Search code examples
regexmachine-learningregular-language

How to learn regular expressions


I.e., I get a list of words and I want to construct a simple regular expression from that which matches at least all of the words (but maybe more).

I want to have an algorithm for that. I.e. input of that algorithm is a list of words and output is a regular expression. Obviously, there will be some restrictions. Like either the regular expression will always match more words if it should match an infinite amounts of words and I only give it a finite number of words. Or I will need some more compact representation of the input. Or I am also thinking about giving me some regular expression as input and a list of additional words and I want to get a regular expression which matches all of them together (and maybe more). In any case, it should try to construct a regular expression which is as simple as possible.
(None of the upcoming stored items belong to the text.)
-- ===== VERDICT (by name: the statement is the Claim_ definition above) =====
theorem rule_splitter_spec : Claim_equal_rule_splitter := by
  intro rule sc _ hpre
  show rule_splitter rule sc = rule_splitter_alt rule sc
  -- the common predicate
  set ds' := (sc.map PySem.Str.strip).filter (fun c => c ≠ "") with hds'
  have hp : ∀ ch, (PySem.Chars.isspace ch || PySem.Set.contains (PySem.Set.ofList ds') (String.ofList [ch]))
      = (PySem.Chars.isspace ch || decide (String.ofList [ch] ∈ ds')) := by
    intro ch
    congr 1
    simp [PySem.Set.contains, PySem.Set.mem_ofList]
  -- A's side
  have hA : rule_splitter rule sc
      = PySem.Set.ofList ((pvWords (fun ch => PySem.Chars.isspace ch || decide (String.ofList [ch] ∈ ds')) rule.toList []).map String.ofList) := by
    have hmap : (if !sc.isEmpty then
        sc.foldl (fun rd character =>
          let character := PySem.Str.strip character
          if character ≠ "" then PySem.Str.replace rd character " " else rd) rule
      else rule).toList = rule.toList.map (pvF sc) := by
      by_cases hsc : sc.isEmpty
      · have : sc = [] := List.isEmpty_iff.mp hsc
        subst this
        simp only [List.foldl_nil]
        rw [show pvF [] = fun ch => ch from funext pvF_nil]
        simp
      · simp only [hsc, Bool.not_false, if_true]
        have hR : ∀ s ∈ sc, ∀ cd, (PySem.Str.strip s).toList = [cd] → pvRepl sc cd = true := by
          intro s hs cd hcd
          have hstr : PySem.Str.strip s = String.ofList [cd] := by
            rw [← String.ofList_toList (s := PySem.Str.strip s), hcd]
          unfold pvRepl
          rw [Bool.or_eq_true]
          right
          rw [List.contains_iff_mem, ← hstr, List.mem_filter]
          refine ⟨List.mem_map.mpr ⟨s, hs, rfl⟩, ?_⟩
          rw [decide_eq_true_eq]
          intro h
          rw [h] at hcd
          simp at hcd
        have hfold := afold_eq_map rule.toList sc (pvRepl sc) hR hpre (fun x => x)
          (fun x => Or.inl rfl)
        rw [show String.ofList (rule.toList.map (fun x => x)) = rule from by
              rw [List.map_id']; exact String.ofList_toList] at hfold
        rw [hfold]
    show PySem.Set.ofList ((PySem.Str.split₀ _).filter (fun t => t ≠ "")) = _
    rw [show PySem.Str.split₀ = fun s => (PySem.Chars.split₀ s.toList).map String.ofList from rfl]
    simp only
    rw [hmap, PySem.Chars.split₀, split₀_go_eq_words]
    simp only [List.reverse_nil, List.nil_append]
    rw [words_map (fun ch => PySem.Chars.isspace ch || decide (String.ofList [ch] ∈ ds')) (pvF sc) ?_ rule.toList []]
    · congr 1
      rw [List.filter_map, List.filter_eq_self.mpr]
      intro w hw
      have hwne : w ≠ [] := fun h => pvWords_ne_nil _ _ _ (h ▸ hw)
      simp only [Function.comp, ne_eq, decide_not]
      rw [Bool.not_eq_eq_eq_not, Bool.not_true, decide_eq_false_iff_not]
      intro h
      exact hwne (by have := congrArg String.toList h; simpa using this)
    · intro ch
      constructor
      · simp only [pvF, ← hds']
        by_cases hm : String.ofList [ch] ∈ ds'
        · rw [if_pos hm]
          simp [hm]
          rfl
        · rw [if_neg hm]
          simp [hm]
      · intro h
        simp only [pvF, ← hds']
        rw [if_neg]
        intro hm
        simp [hm] at h
  -- B's side
  have hfun : (fun (st : PySem.Set String × List Char) ch =>
        if PySem.Chars.isspace ch || PySem.Set.contains (PySem.Set.ofList ds') (String.ofList [ch]) then
          (if st.2.isEmpty then st.1 else PySem.Set.add st.1 (String.ofList st.2.reverse), ([] : List Char))
        else (st.1, ch :: st.2))
      = (fun (st : PySem.Set String × List Char) ch =>
        if PySem.Chars.isspace ch || decide (String.ofList [ch] ∈ ds') then
          (if st.2.isEmpty then st.1 else PySem.Set.add st.1 (String.ofList st.2.reverse), ([] : List Char))
        else (st.1, ch :: st.2)) := by
    funext st ch
    rw [hp ch]
  have hB : rule_splitter_alt rule sc
      = PySem.Set.ofList ((pvWords (fun ch => PySem.Chars.isspace ch || decide (String.ofList [ch] ∈ ds')) rule.toList []).map String.ofList) := by
    show (if (rule.toList.foldl (fun (st : PySem.Set String × List Char) ch =>
        if PySem.Chars.isspace ch || PySem.Set.contains (PySem.Set.ofList ds') (String.ofList [ch]) then
          (if st.2.isEmpty then st.1 else PySem.Set.add st.1 (String.ofList st.2.reverse), [])
        else (st.1, ch :: st.2)) (PySem.Set.empty, [])).2.isEmpty
      then (rule.toList.foldl (fun (st : PySem.Set String × List Char) ch =>
        if PySem.Chars.isspace ch || PySem.Set.contains (PySem.Set.ofList ds') (String.ofList [ch]) then
          (if st.2.isEmpty then st.1 else PySem.Set.add st.1 (String.ofList st.2.reverse), [])
        else (st.1, ch :: st.2)) (PySem.Set.empty, [])).1
      else PySem.Set.add (rule.toList.foldl (fun (st : PySem.Set String × List Char) ch =>
        if PySem.Chars.isspace ch || PySem.Set.contains (PySem.Set.ofList ds') (String.ofList [ch]) then
          (if st.2.isEmpty then st.1 else PySem.Set.add st.1 (String.ofList st.2.reverse), [])
        else (st.1, ch :: st.2)) (PySem.Set.empty, [])).1
        (String.ofList (rule.toList.foldl (fun (st : PySem.Set String × List Char) ch =>
        if PySem.Chars.isspace ch || PySem.Set.contains (PySem.Set.ofList ds') (String.ofList [ch]) then
          (if st.2.isEmpty then st.1 else PySem.Set.add st.1 (String.ofList st.2.reverse), [])
        else (st.1, ch :: st.2)) (PySem.Set.empty, [])).2.reverse)) = _
    rw [hfun, bloop_eq_update, PySem.Set.update_empty]
  rw [hA, hB]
What techniques are availalbe which can do that?


I was quite misunderstood. I know the general principles behind regular expressions. I know what it is. And in most cases I can come up quite easily with a regular expression to some language by hand. But I am searching for algorithms which does that.


Again formulated a bit different:

Let L be a regular language. Let M_n be a finite subset of L with n elements. Let M_n be a subset of M_(n+1).

I want to have an algorithm LRE which gets a finite set of words and outputs a regular expression. And I want to have the property:

lim_n->infinity | diff( LRE(M_n), L ) | = 0


Solution

  • This problem has been looked at the last decade. You might want to google DFA learning, and download a couple of papers to get a sense of the state of the art.

    Once you have the DFA generating a regular expression is trivial. To avoid the problems @FrustratedWithDesign mentions some conditions such as generating the DFA with the least amount of nodes is introduced, from a machine learning point of view this is similar to having a regularization condition for the simplest hypothesis.